Mr. Hall looked at his hands. “That may be true, but it wasn’t long after they were married that she was longing to leave. Some loves are stronger than others.”
Longing to leave?
Mrs. O’Leary was
still
in that dumpy little house. If she wanted to leave, why would she
still
be there?
“You have to understand that Lia was a beautiful woman. Beautiful and … she … and not from around here. Different. She had a dark beauty—long, dark hair, always covered with some colorful scarf. Big, dark eyes. That wasn’t the style of women in Oyster Beach. Blonde and sun-bleached was the order of the day. So she stood out. There wasn’t a man in Oyster Beach that wasn’t taken with Lia O’Leary. Including Seamus. But he always loved her more than she could love him.”

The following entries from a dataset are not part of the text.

-- pv_equiv track=rewrite | github.com/pradhyu/pk-learns-to-lLLM | drools_graph_rag/parser/parser.py | _split_constraints
-- ===== SOURCE A (Python) =====
-- from typing import Dict, List, Optional, Tuple, Union
--
-- def _split_constraints(constraints_str: str) -> List[str]:
--     """
--     Split constraints by && operator, handling nested parentheses.
--
--     Args:
--         constraints_str: The constraints string.
--
--     Returns:
--         A list of constraint strings.
--     """
--     result = []
--     current = ""
--     paren_level = 0
--
--     for char in constraints_str:
--         if char == '(':
--             paren_level += 1
--             current += char
--         elif char == ')':
--             paren_level -= 1
--             current += char
--         elif char == '&' and paren_level == 0:
--             # Skip && operator
--             if current.strip():
--                 result.append(current.strip())
--             current = ""
--         else:
--             current += char
--
--     if current.strip():
--         result.append(current.strip())
--
--     return result
-- ===== SOURCE B (Python) =====
-- def _split_constraints(constraints_str):
--     """Iteratively peel off the segment before the next top-level ampersand instead of
--     accumulating characters one by one."""
--     result = []
--     s = constraints_str
--     while True:
--         depth = 0
--         cut = -1
--         for i, ch in enumerate(s):
--             if ch == '(':
--                 depth += 1
--             elif ch == ')':
--                 depth -= 1
--             elif ch == '&' and depth == 0:
--                 cut = i
--                 break
--         if cut < 0:
--             break
--         head = s[:cut].strip()
--         if head:
--             result.append(head)
--         s = s[cut + 1:]
--     t = s.strip()
--     if t:
--         result.append(t)
--     return result
-- ===== Notes on version B (the rewrite author's own statement) =====
-- stated objective: alternative
-- what changed: Replaces A's char-by-char accumulator loop with a peel loop that finds the index of the next top-level ampersand, slices off and strips the head, and continues on the remainder.
import Mathlib
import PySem

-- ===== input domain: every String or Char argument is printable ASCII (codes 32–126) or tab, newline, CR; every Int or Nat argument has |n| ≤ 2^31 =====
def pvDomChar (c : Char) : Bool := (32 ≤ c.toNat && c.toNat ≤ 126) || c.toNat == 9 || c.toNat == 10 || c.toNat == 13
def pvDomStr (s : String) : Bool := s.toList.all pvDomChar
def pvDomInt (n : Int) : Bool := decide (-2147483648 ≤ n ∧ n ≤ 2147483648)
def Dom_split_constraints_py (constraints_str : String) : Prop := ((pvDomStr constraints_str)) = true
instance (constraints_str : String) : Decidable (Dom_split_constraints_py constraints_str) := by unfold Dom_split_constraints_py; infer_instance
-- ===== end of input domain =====

-- B peels segments at top-level '&' indices instead of A's char-by-char accumulator; return value only, no mutation.

-- ===== PORT A =====
-- one step of A's for-loop over the characters; state = (result, current, paren_level)
def pvStepA (st : List String × String × Int) (c : Char) : List String × String × Int :=
  let (result, current, paren) := st
  if c = '(' then (result, current.push c, paren + 1)
  else if c = ')' then (result, current.push c, paren - 1)
  else if c = '&' ∧ paren = 0 then
    (if PySem.Str.strip current ≠ "" then result ++ [PySem.Str.strip current] else result, "", paren)
  else (result, current.push c, paren)

-- A's trailing 'if current.strip(): result.append(...)'
def pvFinishA (st : List String × String × Int) : List String :=
  if PySem.Str.strip st.2.1 ≠ "" then st.1 ++ [PySem.Str.strip st.2.1] else st.1

def split_constraints_py (constraints_str : String) : List String :=
  pvFinishA (constraints_str.toList.foldl pvStepA ([], "", 0))

-- ===== PORT B =====
-- B's inner for-loop: index of the first '&' at paren depth 0, if any (cut = -1 → none)
def pvFindAmp (d : Int) : List Char → Option Nat
  | [] => none
  | c :: cs =>
    if c = '(' then (pvFindAmp (d + 1) cs).map (· + 1)
    else if c = ')' then (pvFindAmp (d - 1) cs).map (· + 1)
    else if c = '&' ∧ d = 0 then some 0
    else (pvFindAmp d cs).map (· + 1)

theorem pvFindAmp_lt (d : Int) (cs : List Char) (i : Nat) (h : pvFindAmp d cs = some i) :
    i < cs.length := by
  induction cs generalizing d i with
  | nil => simp [pvFindAmp] at h
  | cons c cs ih =>
    simp only [pvFindAmp] at h
    split_ifs at h <;>
      first
        | (simp only [Option.map_eq_some_iff] at h
           obtain ⟨j, hj, rfl⟩ := h; have := ih _ _ hj; simp; omega)
        | (cases h; simp)

-- B's while-loop, tail recursion on the remaining string (as chars), accumulator = result
def pvPeel (acc : List String) (cs : List Char) : List String :=
  match h : pvFindAmp 0 cs with
  | none =>
      if PySem.Chars.strip cs ≠ [] then acc ++ [String.ofList (PySem.Chars.strip cs)] else acc
  | some i =>
      pvPeel
        (if PySem.Chars.strip (cs.take i) ≠ [] then
          acc ++ [String.ofList (PySem.Chars.strip (cs.take i))] else acc)
        (cs.drop (i + 1))
termination_by cs.length
decreasing_by
  have := pvFindAmp_lt 0 cs i h
  simp [List.length_drop]; omega

def split_constraints_py_alt (constraints_str : String) : List String :=
  pvPeel [] constraints_str.toList

-- ===== PRECONDITION & SPEC =====
def Spec_split_constraints_py (constraints_str : String) (out : List String) : Prop := out = split_constraints_py_alt constraints_str
instance (constraints_str : String) (out : List String) : Decidable (Spec_split_constraints_py constraints_str out) := by unfold Spec_split_constraints_py; infer_instance

-- ===== CLAIM (what is proved, stated in full; the proofs are below) =====
def Claim_equal_split_constraints_py : Prop := ∀ (constraints_str : String), Dom_split_constraints_py constraints_str → Spec_split_constraints_py constraints_str (split_constraints_py constraints_str)

-- ===== LEMMAS AND PROOFS =====

def pvStripNE (l : List Char) : List String :=
  if PySem.Chars.strip l ≠ [] then [String.ofList (PySem.Chars.strip l)] else []

-- common characterisation of both programs (cur = A's current, d = paren depth)
def pvCore (cs : List Char) (cur : List Char) (d : Int) : List String :=
  match cs with
  | [] => pvStripNE cur
  | c :: cs' =>
    if c = '(' then pvCore cs' (cur ++ [c]) (d + 1)
    else if c = ')' then pvCore cs' (cur ++ [c]) (d - 1)
    else if c = '&' ∧ d = 0 then pvStripNE cur ++ pvCore cs' [] 0
    else pvCore cs' (cur ++ [c]) d

theorem strip_str (s : String) :
    (if PySem.Str.strip s ≠ "" then [PySem.Str.strip s] else []) = pvStripNE s.toList := by
  have h : PySem.Str.strip s = String.ofList (PySem.Chars.strip s.toList) := by
    apply String.toList_inj.mp; simp
  rw [pvStripNE, h]
  by_cases hc : PySem.Chars.strip s.toList = [] <;> simp [hc]

theorem stripNE_append (res : List String) (s : String) :
    (if PySem.Str.strip s ≠ "" then res ++ [PySem.Str.strip s] else res) =
      res ++ pvStripNE s.toList := by
  have h : (if PySem.Str.strip s ≠ "" then res ++ [PySem.Str.strip s] else res) =
      res ++ (if PySem.Str.strip s ≠ "" then [PySem.Str.strip s] else []) := by
    split_ifs <;> simp
  rw [h, strip_str]

theorem push_ofList (cur : List Char) (c : Char) :
    (String.ofList cur).push c = String.ofList (cur ++ [c]) := by
  have : ((String.ofList cur).push c).toList = (String.ofList (cur ++ [c])).toList := by simp
  exact String.toList_inj.mp this

theorem A_core (cs : List Char) (res : List String) (cur : List Char) (d : Int) :
    pvFinishA (List.foldl pvStepA (res, String.ofList cur, d) cs) = res ++ pvCore cs cur d := by
  induction cs generalizing res cur d with
  | nil =>
    simp only [List.foldl_nil, pvFinishA, pvCore]
    simpa using stripNE_append res (String.ofList cur)
  | cons c cs ih =>
    rw [List.foldl_cons]
    by_cases h1 : c = '('
    · rw [show pvStepA (res, String.ofList cur, d) c = (res, String.ofList (cur ++ [c]), d + 1) from
        by simp [pvStepA, h1, push_ofList], ih]
      simp [pvCore, h1]
    · by_cases h2 : c = ')'
      · rw [show pvStepA (res, String.ofList cur, d) c = (res, String.ofList (cur ++ [c]), d - 1) from
          by simp [pvStepA, h2, push_ofList], ih]
        simp [pvCore, h2]
      · by_cases h3 : c = '&' ∧ d = 0
        · obtain ⟨hc, hd⟩ := h3
          subst hc hd
          rw [show pvStepA (res, String.ofList cur, 0) '&' = (res ++ pvStripNE cur, "", 0) from by
            have h := stripNE_append res (String.ofList cur)
            simp only [pvStepA]
            simp only [String.toList_ofList] at h
            simp [h]]
          rw [show ("" : String) = String.ofList [] from rfl, ih]
          simp [pvCore, List.append_assoc]
        · rw [show pvStepA (res, String.ofList cur, d) c = (res, String.ofList (cur ++ [c]), d) from
            by simp [pvStepA, h1, h2, h3, push_ofList], ih]
          simp [pvCore, h1, h2, h3]

theorem core_find (cs : List Char) (cur : List Char) (d : Int) :
    pvCore cs cur d =
      match pvFindAmp d cs with
      | none => pvStripNE (cur ++ cs)
      | some i => pvStripNE (cur ++ cs.take i) ++ pvCore (cs.drop (i + 1)) [] 0 := by
  induction cs generalizing cur d with
  | nil => simp [pvCore, pvFindAmp]
  | cons c cs ih =>
    simp only [pvCore, pvFindAmp]
    split_ifs with h1 h2 h3
    · rw [ih (cur ++ [c]) (d + 1)]
      rcases hf : pvFindAmp (d + 1) cs with _ | j <;> simp [List.append_assoc]
    · rw [ih (cur ++ [c]) (d - 1)]
      rcases hf : pvFindAmp (d - 1) cs with _ | j <;> simp [List.append_assoc]
    · simp
    · rw [ih (cur ++ [c]) d]
      rcases hf : pvFindAmp d cs with _ | j <;> simp [List.append_assoc]

theorem core_peel (cs : List Char) (acc : List String) :
    pvPeel acc cs = acc ++ pvCore cs [] 0 := by
  fun_induction pvPeel acc cs with
  | case1 acc cs hf hne =>
    rw [core_find cs [] 0, hf]
    simp [pvStripNE, hne]
  | case2 acc cs hf hne =>
    rw [core_find cs [] 0, hf]
    simp [pvStripNE, hne]
  | case3 acc cs i hf ih =>
    rw [core_find cs [] 0, hf]
    by_cases h : PySem.Chars.strip (cs.take i) = []
    · simp only [h, ne_eq, not_true_eq_false, dite_false] at ih
      simp only [h, ne_eq, not_true_eq_false, if_false]
      rw [ih]
      simp [pvStripNE, h]
    · simp [h] at ih
      simp only [h, ne_eq, not_false_eq_true, if_true]
      rw [ih]
      simp [pvStripNE, h]

-- ===== VERDICT (by name: the statement is the Claim_ definition above) =====
theorem split_constraints_py_spec : Claim_equal_split_constraints_py := by
  intro s _
  unfold Spec_split_constraints_py split_constraints_py split_constraints_py_alt
  have h := A_core s.toList [] [] 0
  simp only [show String.ofList ([] : List Char) = "" from rfl, List.nil_append] at h
  rw [core_peel, h]
  simp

“I don’t think you’re right,” I said stubbornly. “She loves him.”
“We can agree to disagree,” he said simply. He adjusted his glasses and returned his attention to his antiques.
I was not about to let this topic die. “What about the children?” I asked. “Ronan? And the one that died so quickly after being born?”
Mr. Hall looked me in the eye. I got the feeling that he was trying to take the measure of me before going on. I put on my best I-can-keep-a-secret face.
He took a deep breath. “We all thought that would hold her down for a while. After the first baby died—”
“He disappeared,” I said. I assumed, being so close to Seamus, that he knew this and was only keeping this from me from years of practiced silence. Or denial. If there was one thing I knew people were good at, it was not telling the whole truth. “I know the baby disappeared,” I repeated.
He looked at me with squinted eyes, clearly realizing he had underestimated me. “Okay, disappeared,” he finally said. “The doctor was in often to see her after the second pregnancy; she was very ill. Weak. Considered too frail to have children. She was devastated, depressed. Everyone thought it was her inability to have children that depressed her.”